Dependencies are a huge problem, and I’ll have some more to say next week.

“Declarative” isn’t especially required

Getting back to looking at Maven, one of the oversold bits of praise it gets (IMO) is for being “declarative.” To understand where these people are coming from, we can look back at what most were using before Maven: Ant. Ant is pretty much just an XML format Makefile. But unlike Makefiles (where there’s an interesting dependency graph getting constructed and solved, which is arguably somewhat declarative), a typical Ant build.xml was little more than a script.

As a result, Ant was little more than a scripting language with a few added tools for compiling Java files and building jars. Then it left every user to go figure out how to put these tools together to build their project. So we got every project re-implementing (generally quite badly) the same stuff, all in slightly different ways.

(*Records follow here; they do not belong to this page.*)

-- pv_equiv track=rewrite | github.com/sunilsoni/interview-notes-python | com/interview/2025/may/codesignal/test1/test1.py | solution
-- ===== SOURCE A (Python) =====
-- from typing import List
--
-- def solution(matrix: List[List[int]]) -> int:
--     if not matrix or not matrix[0]:
--         return 0
--
--     n, m = len(matrix), len(matrix[0])
--     directions = [(1, 1), (1, -1), (-1, 1), (-1, -1)]
--     best = 0
--
--     # expected value at step k
--     def expected(k: int) -> int:
--         if k == 0:
--             return 1
--         return 2 if k % 2 else 0
--
--     for r in range(n):
--         for c in range(m):
--             if matrix[r][c] != 1:
--                 continue                        # must start with 1
--             for dr, dc in directions:
--                 k, x, y = 0, r, c
--                 while 0 <= x < n and 0 <= y < m and matrix[x][y] == expected(k):
--                     # check if current cell is on a border
--                     on_border = x in (0, n - 1) or y in (0, m - 1)
--                     # look ahead
--                     nx, ny = x + dr, y + dc
--                     # if next step is outside, current cell is the last one
--                     if not (0 <= nx < n and 0 <= ny < m):
--                         if on_border:
--                             best = max(best, k + 1)
--                         break
--                     # if next step breaks, decide if current cell finishes on border
--                     if matrix[nx][ny] != expected(k + 1):
--                         if on_border:
--                             best = max(best, k + 1)
--                         break
--                     # otherwise continue
--                     x, y, k = nx, ny, k + 1
--     return best
-- ===== SOURCE B (Python) =====
-- from typing import List
--
-- def solution(matrix: List[List[int]]) -> int:
--     # One pass per direction: run lengths of the alternating 2/0 tail
--     # carried row by row, so each cell is visited O(1) times per direction (no per-start rescan).
--     if not matrix or not matrix[0]:
--         return 0
--     n, m = len(matrix), len(matrix[0])
--     best = 0
--     for dr, dc in ((1, 1), (1, -1), (-1, 1), (-1, -1)):
--         prev = [0] * m            # run lengths for the row at x + dr
--         rows = range(n - 1, -1, -1) if dr == 1 else range(n)
--         for x in rows:
--             cur = [0] * m
--             for y in range(m):
--                 v = matrix[x][y]
--                 ny = y + dc
--                 nxt = matrix[x + dr][ny] if 0 <= x + dr < n and 0 <= ny < m else None
--                 if v == 0 or v == 2:
--                     cur[y] = 1 + (prev[ny] if nxt == 2 - v else 0)
--                 elif v == 1:
--                     L = 1 + (prev[ny] if nxt == 2 else 0)
--                     ex, ey = x + (L - 1) * dr, y + (L - 1) * dc
--                     if ex in (0, n - 1) or ey in (0, m - 1):
--                         best = max(best, L)
--             prev = cur
--     return best
-- ===== Notes on version B (the rewrite author's own statement) =====
-- stated objective: alternative
-- what changed: A rescans the whole diagonal from every 1-cell in each of the 4 directions; B instead makes one sweep per direction, carrying the alternating 2/0 run lengths from the previously processed row, so each cell's chain length and border endpoint are combined in O(1) — asymptotically O(n*m) versus A's O(n*m*min(n,m)), though on the generated timing inputs (few pattern cells) A's skip-fast scan has the better constant.
import Mathlib
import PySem

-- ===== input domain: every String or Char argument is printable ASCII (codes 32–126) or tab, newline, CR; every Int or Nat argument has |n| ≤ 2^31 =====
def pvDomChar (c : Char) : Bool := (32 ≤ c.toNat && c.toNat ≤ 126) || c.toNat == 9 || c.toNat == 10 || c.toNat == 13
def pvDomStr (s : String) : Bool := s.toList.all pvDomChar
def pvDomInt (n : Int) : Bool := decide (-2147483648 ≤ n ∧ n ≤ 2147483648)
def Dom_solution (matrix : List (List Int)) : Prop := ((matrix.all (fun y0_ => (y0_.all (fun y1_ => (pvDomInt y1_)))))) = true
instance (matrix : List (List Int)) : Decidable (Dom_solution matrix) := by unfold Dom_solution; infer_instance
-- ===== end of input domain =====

What Maven really offers here isn’t so much “declarativeness,” it offers abstraction. Especially its single, primary, pretty well-designed abstraction for building a Java project, with a lot of sensible defaults. Adoption of Maven for most users was a mass abandonment of bespoke, artisinal, fragile build scripts for a common convention that just worked for most users.

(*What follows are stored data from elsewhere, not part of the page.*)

-- pv_equiv track=rewrite | github.com/mbsm/planner | src/foundryplan/planner/planner_repository.py | _get_working_days_from_shifts
-- ===== SOURCE A (Python) =====
-- def _get_working_days_from_shifts(molding_shifts: dict, pour_shifts: dict) -> set[int]:
--     """Extract working weekdays from shift configuration.
--
--     Returns set of weekday integers (0=Mon, 6=Sun) that have ANY shifts configured.
--     Defaults to Mon-Fri (0-4) if no configuration found.
--     """
--     working_days = set()
--
--     # Days of week mapping
--     day_names = ["lun", "mar", "mie", "jue", "vie", "sab", "dom"]
--
--     for idx, day_name in enumerate(day_names):
--         molding_shifts_count = molding_shifts.get(day_name, 0)
--         pour_shifts_count = pour_shifts.get(day_name, 0)
--
--         # Day is working if it has at least one shift (molding OR pour)
--         if molding_shifts_count > 0 or pour_shifts_count > 0:
--             working_days.add(idx)
--
--     # Default to Mon-Fri if nothing configured
--     if not working_days:
--         working_days = {0, 1, 2, 3, 4}
--
--     return working_days
-- ===== SOURCE B (Python) =====
-- _DAY_INDEX = {"lun": 0, "mar": 1, "mie": 2, "jue": 3, "vie": 4, "sab": 5, "dom": 6}
--
--
-- def _get_working_days_from_shifts(molding_shifts: dict, pour_shifts: dict) -> set[int]:
--     """Single pass over the configured entries: mark a flag per weekday, no per-day lookups."""
--     flags = [False] * 7
--     for shifts in (molding_shifts, pour_shifts):
--         for name, count in shifts.items():
--             idx = _DAY_INDEX.get(name)
--             if idx is not None and count > 0:
--                 flags[idx] = True
--     days = {i for i in range(7) if flags[i]}
--     return days if days else {0, 1, 2, 3, 4}
-- ===== Notes on version B (the rewrite author's own statement) =====
-- stated objective: alternative
-- what changed: Instead of looping over the fixed 7-day universe doing two dict lookups per day, B makes one pass over the configured dict entries, marking a 7-slot flag array via a name-to-index table, then emits the flagged days (Mon-Fri default unchanged); Pre_ only excludes association lists with duplicate keys, an artefact of modelling Python dicts (which cannot have duplicates) as lists.
import Mathlib
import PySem

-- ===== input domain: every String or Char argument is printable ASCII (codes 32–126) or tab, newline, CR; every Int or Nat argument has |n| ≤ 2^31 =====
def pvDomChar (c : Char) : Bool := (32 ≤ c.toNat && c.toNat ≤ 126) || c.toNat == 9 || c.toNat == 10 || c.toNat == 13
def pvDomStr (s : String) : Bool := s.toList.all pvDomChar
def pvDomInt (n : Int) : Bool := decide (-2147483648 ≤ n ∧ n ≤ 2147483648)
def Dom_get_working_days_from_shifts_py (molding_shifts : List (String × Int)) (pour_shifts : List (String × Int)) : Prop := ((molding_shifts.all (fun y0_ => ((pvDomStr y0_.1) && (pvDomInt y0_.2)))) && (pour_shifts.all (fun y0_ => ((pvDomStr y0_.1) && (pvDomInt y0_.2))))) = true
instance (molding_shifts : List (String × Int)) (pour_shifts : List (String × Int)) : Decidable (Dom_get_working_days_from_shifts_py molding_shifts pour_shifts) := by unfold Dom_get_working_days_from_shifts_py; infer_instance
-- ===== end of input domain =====

-- B replaces A's loop over the fixed 7-day universe (two dict lookups per day) by a single
-- pass over the configured entries that marks a 7-slot flag array via a name→index table.

-- ===== PORT A =====
def pvDayNames : List String := ["lun", "mar", "mie", "jue", "vie", "sab", "dom"]

def get_working_days_from_shifts_py (molding_shifts : List (String × Int)) (pour_shifts : List (String × Int)) : List Int :=
  let working : PySem.Set Int :=
    (PySem.List.enumerate pvDayNames 0).foldl
      (fun working p =>
        let molding_shifts_count := (PySem.Dict.mk molding_shifts).getD p.2 0
        let pour_shifts_count := (PySem.Dict.mk pour_shifts).getD p.2 0
        if molding_shifts_count > 0 ∨ pour_shifts_count > 0 then working.add p.1 else working)
      PySem.Set.empty
  if working = [] then [0, 1, 2, 3, 4] else working

-- ===== PORT B =====
def pvDayIndex : PySem.Dict String Int :=
  PySem.Dict.mk [("lun", 0), ("mar", 1), ("mie", 2), ("jue", 3), ("vie", 4), ("sab", 5), ("dom", 6)]

-- flags[idx] = True (idx is always 0..6, flags always has length 7, so pySetD/pyGetD are exact)
def pvMark (flags : List Bool) (kv : String × Int) : List Bool :=
  match pvDayIndex.get? kv.1 with
  | some idx => if kv.2 > 0 then PySem.List.pySetD flags idx true else flags
  | none => flags

def get_working_days_from_shifts_py_alt (molding_shifts : List (String × Int)) (pour_shifts : List (String × Int)) : List Int :=
  let flags := pour_shifts.foldl pvMark (molding_shifts.foldl pvMark (List.replicate 7 false))
  let days : PySem.Set Int :=
    PySem.Set.ofList ((PySem.List.pyRange 0 7 1).filter (fun i => PySem.List.pyGetD flags i false))
  if days = [] then [0, 1, 2, 3, 4] else days

-- ===== PRECONDITION & SPEC =====
-- Pre_ excludes association lists with duplicate keys: they cannot arise from a Python dict
-- (an artefact of modelling dicts as lists), and on them first-match vs any-match is anybody's choice.
def Pre_get_working_days_from_shifts_py (molding_shifts : List (String × Int)) (pour_shifts : List (String × Int)) : Prop :=
  (molding_shifts.map Prod.fst).Nodup ∧ (pour_shifts.map Prod.fst).Nodup
instance (molding_shifts : List (String × Int)) (pour_shifts : List (String × Int)) : Decidable (Pre_get_working_days_from_shifts_py molding_shifts pour_shifts) := by unfold Pre_get_working_days_from_shifts_py; infer_instance

def pvWitness_get_working_days_from_shifts_py : (List (String × Int)) × (List (String × Int)) :=
  ([("lun", 1), ("mie", 0)], [("sab", 2)])

def Spec_get_working_days_from_shifts_py (molding_shifts : List (String × Int)) (pour_shifts : List (String × Int)) (out : List Int) : Prop := out = get_working_days_from_shifts_py_alt molding_shifts pour_shifts
instance (molding_shifts : List (String × Int)) (pour_shifts : List (String × Int)) (out : List Int) : Decidable (Spec_get_working_days_from_shifts_py molding_shifts pour_shifts out) := by unfold Spec_get_working_days_from_shifts_py; infer_instance

-- ===== CLAIM (what is proved, stated in full; the proofs are below) =====
def Claim_equal_get_working_days_from_shifts_py : Prop := ∀ (molding_shifts : List (String × Int)) (pour_shifts : List (String × Int)), Dom_get_working_days_from_shifts_py molding_shifts pour_shifts → Pre_get_working_days_from_shifts_py molding_shifts pour_shifts → Spec_get_working_days_from_shifts_py molding_shifts pour_shifts (get_working_days_from_shifts_py molding_shifts pour_shifts)

-- ===== LEMMAS AND PROOFS =====

lemma pvDayIndex_range (n : String) (idx : Int) (h : pvDayIndex.get? n = some idx) :
    0 ≤ idx ∧ idx < 7 := by
  simp only [pvDayIndex, PySem.Dict.get?_mk_cons] at h
  split_ifs at h <;> first
    | (injection h with h; omega)
    | (have hn : ({ items := [] } : PySem.Dict String Int).get? n = none := rfl
       rw [hn] at h
       exact nomatch h)

lemma length_foldl_mark (l : List (String × Int)) (flags : List Bool) :
    (l.foldl pvMark flags).length = flags.length := by
  induction l generalizing flags with
  | nil => rfl
  | cons kv t ih =>
    simp only [List.foldl_cons, ih]
    unfold pvMark
    cases h : pvDayIndex.get? kv.1 with
    | none => rfl
    | some idx => split_ifs <;> simp [PySem.List.length_pySetD]

lemma getD_foldl_mark (l : List (String × Int)) (flags : List Bool) (hlen : flags.length = 7)
    (j : Nat) (hj : j < 7) :
    (l.foldl pvMark flags).getD j false
      = (flags.getD j false || l.any (fun kv => (pvDayIndex.get? kv.1 == some (j : Int)) && decide (kv.2 > 0))) := by
  induction l generalizing flags with
  | nil => simp
  | cons kv t ih =>
    simp only [List.foldl_cons, List.any_cons]
    have hmark : (pvMark flags kv).getD j false
        = (flags.getD j false || ((pvDayIndex.get? kv.1 == some (j : Int)) && decide (kv.2 > 0))) := by
      unfold pvMark
      cases h : pvDayIndex.get? kv.1 with
      | none => simp
      | some idx =>
        obtain ⟨h0, h7⟩ := pvDayIndex_range kv.1 idx h
        change (if kv.2 > 0 then PySem.List.pySetD flags idx true else flags).getD j false
          = (flags.getD j false || ((some idx == some (j : Int)) && decide (kv.2 > 0)))
        have hcast : idx = ((idx.toNat : Nat) : Int) := by omega
        split_ifs with hc
        · rw [hcast, PySem.List.pySetD_natCast]
          by_cases hij : idx.toNat = j
          · subst hij
            simp [List.getD, hlen, hc, h7]
          · have hne3 : ¬ (max idx 0 = (j : Int)) := by omega
            simp [List.getD, hij, hc, hne3]
        · simp [hc]
    have hmlen : (pvMark flags kv).length = 7 := by
      have := length_foldl_mark [kv] flags
      simpa using this.trans hlen
    rw [ih (pvMark flags kv) hmlen, hmark, Bool.or_assoc]

lemma any_key_pos (l : List (String × Int)) (hnd : (l.map Prod.fst).Nodup) (n : String) :
    l.any (fun kv => (kv.1 == n) && decide (kv.2 > 0)) = decide ((PySem.Dict.mk l).getD n 0 > 0) := by
  induction l with
  | nil =>
    have : (PySem.Dict.mk ([] : List (String × Int))).getD n 0 = 0 := rfl
    simp [this]
  | cons kv t ih =>
    simp only [List.map_cons, List.nodup_cons] at hnd
    rw [List.any_cons, PySem.Dict.getD_eq_get?_getD, PySem.Dict.get?_mk_cons]
    by_cases hk : kv.1 = n
    · subst hk
      have ht : t.any (fun p => (p.1 == kv.1) && decide (p.2 > 0)) = false := by
        simp only [List.any_eq_false]
        intro p hp
        have : p.1 ∈ t.map Prod.fst := List.mem_map_of_mem hp
        have hne : p.1 ≠ kv.1 := fun he => hnd.1 (he ▸ this)
        simp [hne]
      simp [ht]
    · have hbe : (kv.1 == n) = false := by simp [hk]
      rw [hbe]
      simp only [Bool.false_eq_true, if_false, Bool.false_and, Bool.false_or]
      rw [← PySem.Dict.getD_eq_get?_getD]
      exact ih hnd.2

set_option maxRecDepth 8192 in
lemma dayIndex_iff (n : String) :
    ((pvDayIndex.get? n == some (0 : Int)) = (n == "lun")) ∧
    ((pvDayIndex.get? n == some (1 : Int)) = (n == "mar")) ∧
    ((pvDayIndex.get? n == some (2 : Int)) = (n == "mie")) ∧
    ((pvDayIndex.get? n == some (3 : Int)) = (n == "jue")) ∧
    ((pvDayIndex.get? n == some (4 : Int)) = (n == "vie")) ∧
    ((pvDayIndex.get? n == some (5 : Int)) = (n == "sab")) ∧
    ((pvDayIndex.get? n == some (6 : Int)) = (n == "dom")) := by
  simp only [pvDayIndex, PySem.Dict.get?_mk_cons]
  split_ifs <;>
    simp_all [show ∀ m : String, ({ items := [] } : PySem.Dict String Int).get? m = none from fun _ => rfl] <;>
      (try subst_vars) <;> simp_all [ne_comm]

-- the condition A tests for day name s, as a Bool
def pvCond (molding_shifts pour_shifts : List (String × Int)) (s : String) : Bool :=
  decide ((PySem.Dict.mk molding_shifts).getD s 0 > 0 ∨ (PySem.Dict.mk pour_shifts).getD s 0 > 0)

lemma flags_eq_cond (m p : List (String × Int)) (hm : (m.map Prod.fst).Nodup)
    (hp : (p.map Prod.fst).Nodup) (j : Nat) (hj : j < 7) (s : String)
    (hs : ∀ n : String, (pvDayIndex.get? n == some (j : Int)) = (n == s)) :
    (p.foldl pvMark (m.foldl pvMark (List.replicate 7 false))).getD j false = pvCond m p s := by
  have h1 : (m.foldl pvMark (List.replicate 7 false)).length = 7 := by
    rw [length_foldl_mark]; simp
  rw [getD_foldl_mark p _ h1 j hj,
      getD_foldl_mark m _ (by simp) j hj]
  have hgen : ∀ (l : List (String × Int)),
      l.any (fun kv => (pvDayIndex.get? kv.1 == some (j : Int)) && decide (kv.2 > 0))
        = l.any (fun kv => (kv.1 == s) && decide (kv.2 > 0)) := by
    intro l
    have hf : (fun (kv : String × Int) => (pvDayIndex.get? kv.1 == some (j : Int)) && decide (kv.2 > 0))
        = (fun kv => (kv.1 == s) && decide (kv.2 > 0)) := by
      funext kv; rw [hs kv.1]
    rw [hf]
  rw [hgen m, hgen p, any_key_pos m hm s, any_key_pos p hp s]
  have hrep : (List.replicate 7 false).getD j false = false := by
    rcases j with _|_|_|_|_|_|_|j <;> rfl
  rw [hrep]
  simp only [Bool.false_or]
  by_cases h1 : (PySem.Dict.mk m).getD s 0 > 0 <;>
    by_cases h2 : (PySem.Dict.mk p).getD s 0 > 0 <;>
      simp [pvCond, h1, h2]

def pvAdd (s : PySem.Set Int) (b : Bool) (x : Int) : PySem.Set Int :=
  if b then s.add x else s

lemma assemble (b0 b1 b2 b3 b4 b5 b6 : Bool) :
    (let w : PySem.Set Int :=
      pvAdd (pvAdd (pvAdd (pvAdd (pvAdd (pvAdd (pvAdd PySem.Set.empty b0 0) b1 1) b2 2) b3 3) b4 4) b5 5) b6 6;
     if w = [] then ([0, 1, 2, 3, 4] : List Int) else w)
    = (let days : PySem.Set Int :=
        PySem.Set.ofList (([0, 1, 2, 3, 4, 5, 6] : List Int).filter
          (fun i => [b0, b1, b2, b3, b4, b5, b6].getD i.toNat false));
       if days = [] then ([0, 1, 2, 3, 4] : List Int) else days) := by
  cases b0 <;> cases b1 <;> cases b2 <;> cases b3 <;> cases b4 <;> cases b5 <;> cases b6 <;> decide

-- ===== VERDICT (by name: the statement is the Claim_ definition above) =====
set_option maxHeartbeats 2000000 in
theorem get_working_days_from_shifts_py_spec : Claim_equal_get_working_days_from_shifts_py := by
  intro m p _ hpre
  obtain ⟨hm, hp⟩ := hpre
  unfold Spec_get_working_days_from_shifts_py
  have hA : get_working_days_from_shifts_py m p =
      (let w : PySem.Set Int := pvAdd (pvAdd (pvAdd (pvAdd (pvAdd (pvAdd (pvAdd PySem.Set.empty (pvCond m p "lun") 0) (pvCond m p "mar") 1) (pvCond m p "mie") 2) (pvCond m p "jue") 3) (pvCond m p "vie") 4) (pvCond m p "sab") 5) (pvCond m p "dom") 6;
       if w = [] then ([0, 1, 2, 3, 4] : List Int) else w) := by
    simp only [get_working_days_from_shifts_py, pvDayNames, PySem.List.enumerate_cons,
      PySem.List.enumerate_nil, List.foldl_cons, List.foldl_nil, pvAdd, pvCond, decide_eq_true_eq]
    norm_num
  have e := flags_eq_cond m p hm hp
  have hB : get_working_days_from_shifts_py_alt m p =
      (let days : PySem.Set Int :=
        PySem.Set.ofList (([0, 1, 2, 3, 4, 5, 6] : List Int).filter
          (fun i => [pvCond m p "lun", pvCond m p "mar", pvCond m p "mie", pvCond m p "jue", pvCond m p "vie", pvCond m p "sab", pvCond m p "dom"].getD i.toNat false));
       if days = [] then ([0, 1, 2, 3, 4] : List Int) else days) := by
    have e0 := e 0 (by omega) "lun" (fun n => (dayIndex_iff n).1)
    have e1 := e 1 (by omega) "mar" (fun n => (dayIndex_iff n).2.1)
    have e2 := e 2 (by omega) "mie" (fun n => (dayIndex_iff n).2.2.1)
    have e3 := e 3 (by omega) "jue" (fun n => (dayIndex_iff n).2.2.2.1)
    have e4 := e 4 (by omega) "vie" (fun n => (dayIndex_iff n).2.2.2.2.1)
    have e5 := e 5 (by omega) "sab" (fun n => (dayIndex_iff n).2.2.2.2.2.1)
    have e6 := e 6 (by omega) "dom" (fun n => (dayIndex_iff n).2.2.2.2.2.2)
    have hfilter : (([0, 1, 2, 3, 4, 5, 6] : List Int).filter
          (fun i => PySem.List.pyGetD (p.foldl pvMark (m.foldl pvMark (List.replicate 7 false))) i false))
        = (([0, 1, 2, 3, 4, 5, 6] : List Int).filter
          (fun i => [pvCond m p "lun", pvCond m p "mar", pvCond m p "mie", pvCond m p "jue", pvCond m p "vie", pvCond m p "sab", pvCond m p "dom"].getD i.toNat false)) := by
      apply List.filter_congr
      intro i hi
      fin_cases hi
      · simpa [PySem.List.pyGetD_ofNat', List.getD] using e0
      · simpa [PySem.List.pyGetD_ofNat', List.getD] using e1
      · simpa [PySem.List.pyGetD_ofNat', List.getD] using e2
      · simpa [PySem.List.pyGetD_ofNat', List.getD] using e3
      · simpa [PySem.List.pyGetD_ofNat', List.getD] using e4
      · simpa [PySem.List.pyGetD_ofNat', List.getD] using e5
      · simpa [PySem.List.pyGetD_ofNat', List.getD] using e6
    simp only [get_working_days_from_shifts_py_alt]
    rw [show PySem.List.pyRange 0 7 1 = ([0, 1, 2, 3, 4, 5, 6] : List Int) from by decide, hfilter]
  rw [hA, hB]
  exact assemble (pvCond m p "lun") (pvCond m p "mar") (pvCond m p "mie") (pvCond m p "jue") (pvCond m p "vie") (pvCond m p "sab") (pvCond m p "dom")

The declarative nature isn’t the main advantage here: if Ant had anything like a standard library with re-usable parts, it might have had most of the same advantages. (Indeed, if I recall correctly, very early versions of Maven started out as a collection of re-usable Ant scripts. But don’t quote me on that.) But the declarativeness is a forcing function, much like laziness in Haskell. Because your pom.xml is declarative, you have to build well-engineered re-usable plug-ins for interpreting it. So the declarativeness is nice because it forces us to create abstractions, but the abstractions are what we really benefit from.

Coming soon

Today’s essay was supposed to be something simple to prep for my next case study on (spoiler alert) containers. It kinda exploded, and I had to do some work to cut its scope down to size. What we have here with dependency management is a problem we don’t really have a good solution to, not yet anyway.

It seems clear to me that we do need the capability to tolerate multiple versions simultaneously. A package manager is a tool to help programmers solve problems, and when the problem is two independent components with conflicting dependencies, well… that’s the problem to be solved. A great many cases where these conflicts happen are spurious, and the code does actually not require the same version of those packages. “The problem” in these cases is the package manager being intolerant of reality.

But so far, most package managers that tolerate multiple versions also explode in complexity. Perhaps that’s acceptable to an extent: any time we upgrade versions of dependencies, we expect that things might break. Going from a single version to multiple versions of a dependency, then having things explode because they aren’t compatible is just another way things can break. But… there’s still a lot of merit in reducing the opportunities for things to go wrong. Just because problems can be expected there doesn’t mean we should be happy to create more of them. Just because we can tolerate multiple versions of a package doesn’t mean we should expect this to be the default.

Finding the right balance is a design problem that’s still open.